Reproduce word for word, from the entries below, the line with "by_cases hz : pvRender", the line with "(h1 : ∀ c ∈ p1, 97", and every line between them, and nothing more.

[Collected data entries]

Segment Open

-- pv_equiv track=rewrite | github.com/kassaiattila/AI_FLow_Framework | src/aiflow/services/routing_runs/schemas.py | aggregate_outcome
-- ===== SOURCE A (Python) =====
-- from typing import Any, Literal
--
-- ExtractionOutcomeAggregated = Literal[
--     "success",
--     "partial",
--     "failed",
--     "refused_cost",
--     "skipped",
-- ]
--
-- _PER_ATTACHMENT_TO_AGGREGATE: dict[str, ExtractionOutcomeAggregated] = {
--     "succeeded": "success",
--     "failed": "failed",
--     "timed_out": "failed",
--     "refused_cost": "refused_cost",
--     "skipped": "skipped",
-- }
--
-- def aggregate_outcome(
--     per_attachment_outcomes: list[str],
-- ) -> ExtractionOutcomeAggregated:
--     """Collapse the per-attachment outcomes (SX-2 contract) into the
--     five aggregate values the audit table CHECK constraint accepts.
--
--     Rules:
--
--     * Empty list → ``"skipped"`` (no extraction was run).
--     * Single-attachment emails map 1:1 via the lookup table
--       (``succeeded`` → ``success``, ``failed`` / ``timed_out`` →
--       ``failed``, etc.).
--     * Multi-attachment emails:
--
--       * any ``"succeeded"`` AND any non-success → ``"partial"``
--       * all ``"succeeded"`` → ``"success"``
--       * all ``"refused_cost"`` → ``"refused_cost"``
--       * all ``"skipped"`` → ``"skipped"``
--       * everything else (including all ``"failed"`` / ``"timed_out"``,
--         or a mix without any success) → ``"failed"``
--
--     Unknown per-attachment outcomes are treated as ``"failed"`` so a
--     contract drift never produces a CHECK-violating insert.
--     """
--     if not per_attachment_outcomes:
--         return "skipped"
--
--     aggregates = [_PER_ATTACHMENT_TO_AGGREGATE.get(o, "failed") for o in per_attachment_outcomes]
--
--     if len(aggregates) == 1:
--         return aggregates[0]
--
--     has_success = any(a == "success" for a in aggregates)
--     all_success = all(a == "success" for a in aggregates)
--     all_refused = all(a == "refused_cost" for a in aggregates)
--     all_skipped = all(a == "skipped" for a in aggregates)
--
--     if all_success:
--         return "success"
--     if has_success:
--         return "partial"
--     if all_refused:
--         return "refused_cost"
--     if all_skipped:
--         return "skipped"
--     return "failed"
-- ===== SOURCE B (Python) =====
-- _PER_ATTACHMENT_TO_AGGREGATE = {
--     "succeeded": "success",
--     "failed": "failed",
--     "timed_out": "failed",
--     "refused_cost": "refused_cost",
--     "skipped": "skipped",
-- }
--
--
-- def _join(a, b):
--     """Combine two already-aggregated values into one."""
--     if a == b:
--         return a
--     if a in ("success", "partial") or b == "success":
--         return "partial"
--     return "failed"
--
--
-- def aggregate_outcome(per_attachment_outcomes):
--     acc = None
--     for o in per_attachment_outcomes:
--         v = _PER_ATTACHMENT_TO_AGGREGATE.get(o, "failed")
--         acc = v if acc is None else _join(acc, v)
--     return "skipped" if acc is None else acc
-- ===== Notes on version B (the rewrite author's own statement) =====
-- stated objective: alternative
-- what changed: Replaces A's staged any/all scans and len==1 special case with a single left fold of a binary pairwise join operator (a semilattice-style combine of two aggregate values) over an Option accumulator.
import Mathlib
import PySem

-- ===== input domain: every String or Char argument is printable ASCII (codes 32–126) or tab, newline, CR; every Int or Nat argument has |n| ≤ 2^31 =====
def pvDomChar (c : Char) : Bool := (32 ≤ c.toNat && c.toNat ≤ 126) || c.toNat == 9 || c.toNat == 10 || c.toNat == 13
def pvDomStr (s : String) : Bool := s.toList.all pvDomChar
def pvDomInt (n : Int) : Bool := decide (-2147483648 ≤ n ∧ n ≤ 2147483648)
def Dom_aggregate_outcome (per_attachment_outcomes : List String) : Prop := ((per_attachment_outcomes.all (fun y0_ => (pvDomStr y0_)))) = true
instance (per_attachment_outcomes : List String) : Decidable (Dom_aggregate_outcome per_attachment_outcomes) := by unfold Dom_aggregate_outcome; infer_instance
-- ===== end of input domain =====

-- B replaces A's staged any/all scans and its len==1 special case with a single left fold
-- of a binary pairwise join of aggregate values over an Option accumulator (alternative).

-- ===== PORT A =====
def pvTable : PySem.Dict String String :=
  PySem.Dict.ofList [("succeeded", "success"), ("failed", "failed"), ("timed_out", "failed"),
                     ("refused_cost", "refused_cost"), ("skipped", "skipped")]

def aggregate_outcome (per_attachment_outcomes : List String) : String :=
  if per_attachment_outcomes = [] then "skipped"
  else
    let aggregates := per_attachment_outcomes.map (fun o => PySem.Dict.getD pvTable o "failed")
    if aggregates.length = 1 then (PySem.List.pyGet? aggregates 0).getD "failed"
    else
      let has_success := aggregates.any (fun a => a == "success")
      let all_success := aggregates.all (fun a => a == "success")
      let all_refused := aggregates.all (fun a => a == "refused_cost")
      let all_skipped := aggregates.all (fun a => a == "skipped")
      if all_success then "success"
      else if has_success then "partial"
      else if all_refused then "refused_cost"
      else if all_skipped then "skipped"
      else "failed"

-- ===== PORT B =====
def pvJoin (a b : String) : String :=
  if a == b then a
  else if a == "success" || a == "partial" || b == "success" then "partial"
  else "failed"

def aggregate_outcome_alt (per_attachment_outcomes : List String) : String :=
  let acc := per_attachment_outcomes.foldl
    (fun acc o =>
      let v := PySem.Dict.getD pvTable o "failed"
      match acc with
      | none => some v
      | some a => some (pvJoin a v)) (none : Option String)
  match acc with
  | none => "skipped"
  | some a => a

-- ===== PRECONDITION & SPEC =====
def Spec_aggregate_outcome (per_attachment_outcomes : List String) (out : String) : Prop := out = aggregate_outcome_alt per_attachment_outcomes
instance (per_attachment_outcomes : List String) (out : String) : Decidable (Spec_aggregate_outcome per_attachment_outcomes out) := by unfold Spec_aggregate_outcome; infer_instance

-- ===== CLAIM (what is proved, stated in full; the proofs are below) =====
def Claim_equal_aggregate_outcome : Prop := ∀ (per_attachment_outcomes : List String), Dom_aggregate_outcome per_attachment_outcomes → Spec_aggregate_outcome per_attachment_outcomes (aggregate_outcome per_attachment_outcomes)

-- ===== LEMMAS AND PROOFS =====

-- The table lookup produces only the four aggregate values.
lemma lookup_mem (o : String) :
    PySem.Dict.getD pvTable o "failed" = "success" ∨
    PySem.Dict.getD pvTable o "failed" = "failed" ∨
    PySem.Dict.getD pvTable o "failed" = "refused_cost" ∨
    PySem.Dict.getD pvTable o "failed" = "skipped" := by
  have h : pvTable = PySem.Dict.mk [("succeeded", "success"), ("failed", "failed"), ("timed_out", "failed"),
                     ("refused_cost", "refused_cost"), ("skipped", "skipped")] := by decide
  rw [h]
  simp only [PySem.Dict.getD, PySem.Dict.get?_mk_cons]
  split_ifs <;> simp [PySem.Dict.get?]

-- Canonical form of A's classification, as a function of the running value and the rest.
def pvF (a : String) (L : List String) : String :=
  if a == "success" && L.all (fun x => x == "success") then "success"
  else if a == "success" || a == "partial" || L.any (fun x => x == "success") then "partial"
  else if a == "refused_cost" && L.all (fun x => x == "refused_cost") then "refused_cost"
  else if a == "skipped" && L.all (fun x => x == "skipped") then "skipped"
  else "failed"

-- The fold of the join computes pvF, for accumulators/values in the admitted ranges.
lemma foldl_join_eq (L : List String) : ∀ (a : String),
    a ∈ (["success", "partial", "failed", "refused_cost", "skipped"] : List String) →
    (∀ v ∈ L, v ∈ (["success", "failed", "refused_cost", "skipped"] : List String)) →
    L.foldl pvJoin a = pvF a L := by
  induction L with
  | nil =>
    intro a ha _
    fin_cases ha <;> rfl
  | cons v L ih =>
    intro a ha hL
    have hv : v ∈ (["success", "failed", "refused_cost", "skipped"] : List String) :=
      hL v (List.mem_cons_self)
    have hL' : ∀ x ∈ L, x ∈ (["success", "failed", "refused_cost", "skipped"] : List String) :=
      fun x hx => hL x (List.mem_cons_of_mem _ hx)
    have hjoin : pvJoin a v ∈ (["success", "partial", "failed", "refused_cost", "skipped"] : List String) := by
      fin_cases ha <;> fin_cases hv <;> decide
    rw [List.foldl_cons, ih (pvJoin a v) hjoin hL']
    fin_cases ha <;> fin_cases hv <;>
      simp [pvJoin, pvF, List.all_cons, List.any_cons]

-- B's Option-accumulator fold, once seeded, is the plain join fold.
lemma foldl_opt_some (L : List String) : ∀ (a : String),
    L.foldl (fun acc o =>
      match acc with
      | none => some (PySem.Dict.getD pvTable o "failed")
      | some a => some (pvJoin a (PySem.Dict.getD pvTable o "failed"))) (some a)
    = some ((L.map (fun o => PySem.Dict.getD pvTable o "failed")).foldl pvJoin a) := by
  induction L with
  | nil => intro a; rfl
  | cons o L ih => intro a; simpa using ih (pvJoin a (PySem.Dict.getD pvTable o "failed"))

lemma agg_eq_alt (xs : List String) : aggregate_outcome xs = aggregate_outcome_alt xs := by
  match xs with
  | [] => rfl
  | o :: rest =>
    have h0 := lookup_mem o
    set v0 := PySem.Dict.getD pvTable o "failed" with hv0
    have hv0mem : v0 ∈ (["success", "partial", "failed", "refused_cost", "skipped"] : List String) := by
      rcases h0 with h | h | h | h <;> rw [h] <;> decide
    have hrest : ∀ x ∈ rest.map (fun o => PySem.Dict.getD pvTable o "failed"),
        x ∈ (["success", "failed", "refused_cost", "skipped"] : List String) := by
      intro x hx
      rcases List.mem_map.mp hx with ⟨o', _, rfl⟩
      rcases lookup_mem o' with h | h | h | h <;> rw [h] <;> decide
    have hB : aggregate_outcome_alt (o :: rest)
        = pvF v0 (rest.map (fun o => PySem.Dict.getD pvTable o "failed")) := by
      unfold aggregate_outcome_alt
      simp only [List.foldl_cons]
      rw [foldl_opt_some, foldl_join_eq _ _ hv0mem hrest]
    rw [hB]
    unfold aggregate_outcome
    rw [if_neg (List.cons_ne_nil o rest)]
    match rest with
    | [] =>
      simp only [List.map_nil, List.map_cons, List.length_cons, List.length_nil]
      rcases h0 with h | h | h | h <;>
        simp [pvF, ← hv0, h, PySem.List.pyGet?, PySem.List.pyIdx?]
    | r :: rs =>
      simp only [List.map_cons, List.length_cons]
      rw [if_neg (by simp)]
      rcases h0 with h | h | h | h <;>
        simp [pvF, ← hv0, h, List.all_cons, List.any_cons]

-- ===== VERDICT (by name: the statement is the Claim_ definition above) =====
theorem aggregate_outcome_spec : Claim_equal_aggregate_outcome := by
  intro xs _
  exact agg_eq_alt xs
-- first conversion + int(): the base-26 value of a lowercase string
theorem pvConvertFirst (s : List Char) (h : ∀ c ∈ s, 97 ≤ c.toNat ∧ c.toNat ≤ 122) :
    (pvInt? (convert_base s 10 26 pvLower pvDigitsUpper)).getD 0 = pvVal s := by
  simp only [convert_base, PySem.List.len_eq]
  have hfold := pvFoldA (fun ch => (((PySem.List.index? pvLower ch).getD 0 : Nat) : Int)) 26 s 0
  simp only at hfold
  have hcongr : s.foldl (fun v c => v * 26 + (((PySem.List.index? pvLower c).getD 0 : Nat) : Int)) 0
      = pvVal s := by
    unfold pvVal
    apply PySem.List.foldl_congr_mem
    intro acc c hc
    rw [pvIdxLower c (h c hc).1 (h c hc).2]
    simp only [Option.getD_some]
    have h97 := (h c hc).1
    congr 1
    push_cast [h97]
    ring
  rw [hfold]
  simp only [zero_add]
  rw [hcongr]
  have hv := pvVal_nonneg s (fun c hc => (h c hc).1)
  by_cases hz : pvVal s = 0
  · rw [hz]
    rw [pvConvertLoop]
    rw [dif_neg (by intro hc; exact absurd hc.1 (by omega))]
    decide
  · have hpos : 0 < pvVal s := by omega
    have hn : ((pvVal s).toNat : Int) = pvVal s := Int.toNat_of_nonneg hv
    rw [← hn, pvConvertLoop10 (pvVal s).toNat [] (by omega)]
    rw [if_neg (pvDecAux_ne_nil _)]
    rw [pvInt_dec]
    simp [hn]

-- second conversion: str(v) parsed back and rendered in base 26
theorem pvConvertSecond (v : Int) (hv : 0 ≤ v) :
    convert_base (PySem.Int.toChars v) 26 10 pvDigitsUpper pvLower
      = (if pvRender v [] = [] then ['a'] else pvRender v []) := by
  have hvn : v = ((v.toNat : Nat) : Int) := by omega
  rw [hvn, pvToChars_eq]
  simp only [convert_base, PySem.List.len_eq]
  have hdig := pvDecAux_digits v.toNat
  have hfold := pvFoldA (fun ch => (((PySem.List.index? pvDigitsUpper ch).getD 0 : Nat) : Int)) 10
    (pvDecAux v.toNat []) 0
  simp only at hfold
  have hcongr : (pvDecAux v.toNat []).foldl
      (fun a c => a * 10 + (((PySem.List.index? pvDigitsUpper c).getD 0 : Nat) : Int)) 0
      = ((v.toNat : Nat) : Int) := by
    rw [← pvDecAux_val v.toNat]
    apply PySem.List.foldl_congr_mem
    intro acc c hc
    rw [pvIdxDigit c (hdig c hc).1 (hdig c hc).2]
    simp only [Option.getD_some]
    have h48 := (hdig c hc).1
    congr 1
    push_cast [h48]
    ring
  rw [hfold]
  simp only [zero_add]
  rw [hcongr]
  rw [pvConvertLoop26]
  by_cases hz : pvRender ((v.toNat : Nat) : Int) [] = []
  · simp only [if_pos hz]
    decide
  · simp only [if_neg hz]

theorem pvGLA (p1 p2 : List Char)
    (h1 : ∀ c ∈ p1, 97 ≤ c.toNat ∧ c.toNat ≤ 122)
    (h2 : ∀ c ∈ p2, 97 ≤ c.toNat ∧ c.toNat ≤ 122) :
    get_lexical_average p1 p2
      = (if pvRender (PySem.Int.floordiv (pvVal p1 + pvVal p2) 2) [] = [] then ['a']
         else pvRender (PySem.Int.floordiv (pvVal p1 + pvVal p2) 2) []) := by
  unfold get_lexical_average
  rw [pvConvertFirst p1 h1, pvConvertFirst p2 h2]
  have hv1 := pvVal_nonneg p1 (fun c hc => (h1 c hc).1)
  have hv2 := pvVal_nonneg p2 (fun c hc => (h2 c hc).1)
  have havg : 0 ≤ PySem.Int.floordiv (pvVal p1 + pvVal p2) 2 := by
    rw [PySem.Int.floordiv_eq_ediv_of_pos (by omega)]
    exact Int.ediv_nonneg (by omega) (by omega)
  exact pvConvertSecond _ havg

-- ======= B-side lemmas: digit-wise arithmetic computes the same value =======

-- base-26 value of an Int digit list, most-significant-first and least-significant-first
def pvValBE (ds : List Int) : Int := ds.foldl (fun v d => v * 26 + d) 0
def pvValLE (ds : List Int) : Int := ds.foldr (fun d v => d + 26 * v) 0

theorem pvValBE_init (ds : List Int) : ∀ v : Int,
    ds.foldl (fun a d => a * 26 + d) v = v * 26 ^ ds.length + pvValBE ds := by
  induction ds with
  | nil => intro v; simp [pvValBE]
  | cons d t ih =>
    intro v
    simp only [List.foldl_cons, List.length_cons, pvValBE]
    rw [ih (v * 26 + d), ih (0 * 26 + d)]
    ring

theorem pvValBE_cons (d : Int) (ds : List Int) :
    pvValBE (d :: ds) = d * 26 ^ ds.length + pvValBE ds := by
  show (d :: ds).foldl (fun v d => v * 26 + d) 0 = _
  simp only [List.foldl_cons]
  rw [pvValBE_init ds (0 * 26 + d)]
  ring

theorem pvValLE_reverse (ds : List Int) : pvValLE ds.reverse = pvValBE ds := by
  induction ds with
  | nil => rfl
  | cons d t ih =>
    rw [List.reverse_cons, pvValBE_cons, ← ih]
    have : ∀ l : List Int, pvValLE (l ++ [d]) = pvValLE l + d * 26 ^ l.length := by
      intro l
      induction l with
      | nil => simp [pvValLE]
      | cons x xs ihx =>
        simp only [List.cons_append, pvValLE, List.foldr_cons] at *
        rw [ihx]
        simp [List.length_cons]
        ring
    rw [this]
    simp
    ring

theorem pvValBE_reverse (ds : List Int) : pvValBE ds.reverse = pvValLE ds := by
  rw [← pvValLE_reverse, List.reverse_reverse]

theorem pvVal_eq_valBE (s : List Char) :
    pvVal s = pvValBE (s.map (fun c => ((c.toNat : Int) - 97))) := by
  unfold pvVal pvValBE
  rw [List.foldl_map]

theorem pvValLE_nonneg (ds : List Int) (h : ∀ d ∈ ds, 0 ≤ d) : 0 ≤ pvValLE ds := by
  induction ds with
  | nil => simp [pvValLE]
  | cons d t ih =>
    simp only [pvValLE, List.foldr_cons]
    have h1 := h d (by simp)
    have h2 : 0 ≤ pvValLE t := ih (fun x hx => h x (by simp [hx]))
    simp only [pvValLE] at h2
    nlinarith

theorem pvValLE_zero_all (ds : List Int) (h : ∀ d ∈ ds, 0 ≤ d) (hz : pvValLE ds = 0) :
    ∀ d ∈ ds, d = 0 := by
  induction ds with
  | nil => simp
  | cons d t ih =>
    have h1 := h d (by simp)
    have h2 : 0 ≤ pvValLE t := pvValLE_nonneg t (fun x hx => h x (by simp [hx]))
    simp only [pvValLE, List.foldr_cons] at hz
    have hd : d = 0 ∧ pvValLE t = 0 := by
      simp only [pvValLE] at h2 ⊢
      omega
    intro x hx
    rcases List.mem_cons.mp hx with rfl | hx
    · exact hd.1
    · exact ih (fun y hy => h y (by simp [hy])) hd.2 x hx

-- the ripple-carry addition loop, recursively
def pvAddC : List (Char × Char) → Int → List Int × Int
  | [], c => ([], c)
  | p :: ps, c =>
    let t := ((p.1.toNat : Int) - 97) + ((p.2.toNat : Int) - 97) + c
    let r := pvAddC ps (PySem.Int.floordiv t 26)
    (PySem.Int.mod t 26 :: r.1, r.2)

theorem pvSum_fold_shape (ps : List (Char × Char)) : ∀ (acc : List Int) (c : Int),
    ps.foldl
      (fun (st : List Int × Int) p =>
        let t := ((p.1.toNat : Int) - 97) + ((p.2.toNat : Int) - 97) + st.2
        (st.1 ++ [PySem.Int.mod t 26], PySem.Int.floordiv t 26))
      (acc, c)
    = (acc ++ (pvAddC ps c).1, (pvAddC ps c).2) := by
  induction ps with
  | nil => intro acc c; simp [pvAddC]
  | cons p t ih =>
    intro acc c
    simp only [List.foldl_cons, pvAddC]
    rw [ih]
    simp

theorem pvAddC_length (ps : List (Char × Char)) : ∀ c, (pvAddC ps c).1.length = ps.length := by
  induction ps with
  | nil => intro c; rfl
  | cons p t ih => intro c; simp [pvAddC, ih]

theorem pvAddC_value (ps : List (Char × Char)) : ∀ c : Int,
    pvValLE (pvAddC ps c).1 + (pvAddC ps c).2 * 26 ^ ps.length
      = pvValLE (ps.map (fun p => ((p.1.toNat : Int) - 97)))
        + pvValLE (ps.map (fun p => ((p.2.toNat : Int) - 97))) + c := by
  induction ps with
  | nil => intro c; simp [pvAddC, pvValLE]
  | cons p t ih =>
    intro c
    simp only [pvAddC, List.map_cons, List.length_cons, pvValLE, List.foldr_cons]
    have hmd := PySem.Int.floordiv_mul_add_mod
      (((p.1.toNat : Int) - 97) + ((p.2.toNat : Int) - 97) + c) 26
    have iht := ih (PySem.Int.floordiv (((p.1.toNat : Int) - 97) + ((p.2.toNat : Int) - 97) + c) 26)
    simp only [pvValLE] at iht
    linear_combination iht * 26 + hmd

theorem pvAddC_digits (ps : List (Char × Char)) : ∀ c, ∀ x ∈ (pvAddC ps c).1, 0 ≤ x ∧ x < 26 := by
  induction ps with
  | nil => intro c x hx; simp [pvAddC] at hx
  | cons p t ih =>
    intro c x hx
    simp only [pvAddC, List.mem_cons] at hx
    rcases hx with rfl | hx
    · exact ⟨PySem.Int.mod_nonneg _ (by omega), PySem.Int.mod_lt _ (by omega)⟩
    · exact ih _ x hx

theorem pvAddC_carry (ps : List (Char × Char))
    (h : ∀ p ∈ ps, (97 ≤ p.1.toNat ∧ p.1.toNat ≤ 122) ∧ (97 ≤ p.2.toNat ∧ p.2.toNat ≤ 122)) :
    ∀ c : Int, 0 ≤ c → c ≤ 1 → 0 ≤ (pvAddC ps c).2 ∧ (pvAddC ps c).2 ≤ 1 := by
  induction ps with
  | nil => intro c h0 h1; exact ⟨h0, h1⟩
  | cons p t ih =>
    intro c h0 h1
    simp only [pvAddC]
    have hp := h p (by simp)
    have hb1 : (97 : Int) ≤ (p.1.toNat : Int) ∧ (p.1.toNat : Int) ≤ 122 := by
      exact ⟨by exact_mod_cast hp.1.1, by exact_mod_cast hp.1.2⟩
    have hb2 : (97 : Int) ≤ (p.2.toNat : Int) ∧ (p.2.toNat : Int) ≤ 122 := by
      exact ⟨by exact_mod_cast hp.2.1, by exact_mod_cast hp.2.2⟩
    set t0 := ((p.1.toNat : Int) - 97) + ((p.2.toNat : Int) - 97) + c with ht0
    have hfd : PySem.Int.floordiv t0 26 = t0 / 26 :=
      PySem.Int.floordiv_eq_ediv_of_pos (by omega)
    have hcb : 0 ≤ PySem.Int.floordiv t0 26 ∧ PySem.Int.floordiv t0 26 ≤ 1 := by
      rw [hfd]; constructor <;> omega
    exact ih (fun q hq => h q (by simp [hq])) _ hcb.1 hcb.2

-- the short-division-by-2 loop, recursively
def pvHalveC : Int → List Int → List Int × Int
  | r, [] => ([], r)
  | r, d :: ds =>
    let cur := r * 26 + d
    let rest := pvHalveC (PySem.Int.mod cur 2) ds
    (PySem.Int.floordiv cur 2 :: rest.1, rest.2)

theorem pvHalve_fold_shape (ds : List Int) : ∀ (acc : List Int) (r : Int),
    ds.foldl
      (fun (st : List Int × Int) d =>
        let cur := st.2 * 26 + d
        (st.1 ++ [PySem.Int.floordiv cur 2], PySem.Int.mod cur 2))
      (acc, r)
    = (acc ++ (pvHalveC r ds).1, (pvHalveC r ds).2) := by
  induction ds with
  | nil => intro acc r; simp [pvHalveC]
  | cons d t ih =>
    intro acc r
    simp only [List.foldl_cons, pvHalveC]
    rw [ih]
    simp

theorem pvHalveC_length (ds : List Int) : ∀ r, (pvHalveC r ds).1.length = ds.length := by
  induction ds with
  | nil => intro r; rfl
  | cons d t ih => intro r; simp [pvHalveC, ih]

theorem pvHalveC_value (ds : List Int) : ∀ r : Int,
    pvValBE (pvHalveC r ds).1 * 2 + (pvHalveC r ds).2 = r * 26 ^ ds.length + pvValBE ds := by
  induction ds with
  | nil => intro r; simp [pvHalveC, pvValBE]
  | cons d t ih =>
    intro r
    simp only [pvHalveC, List.length_cons]
    rw [pvValBE_cons, pvValBE_cons, pvHalveC_length]
    have iht := ih (PySem.Int.mod (r * 26 + d) 2)
    have hmd := PySem.Int.floordiv_mul_add_mod (r * 26 + d) 2
    linear_combination iht + hmd * (26 ^ t.length)

theorem pvHalveC_rem (ds : List Int) : ∀ r : Int, 0 ≤ r → r ≤ 1 →
    0 ≤ (pvHalveC r ds).2 ∧ (pvHalveC r ds).2 ≤ 1 := by
  induction ds with
  | nil => intro r h0 h1; exact ⟨h0, h1⟩
  | cons d t ih =>
    intro r h0 h1
    simp only [pvHalveC]
    exact ih _ (PySem.Int.mod_nonneg _ (by omega)) (by have := PySem.Int.mod_lt (r * 26 + d) (show (0:Int) < 2 by omega); omega)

Segment Closed

WRITTEN SOLUTION »
  by_cases hz : pvRender ((v.toNat : Nat) : Int) [] = []
  · simp only [if_pos hz]
    decide
  · simp only [if_neg hz]

theorem pvGLA (p1 p2 : List Char)
    (h1 : ∀ c ∈ p1, 97 ≤ c.toNat ∧ c.toNat ≤ 122)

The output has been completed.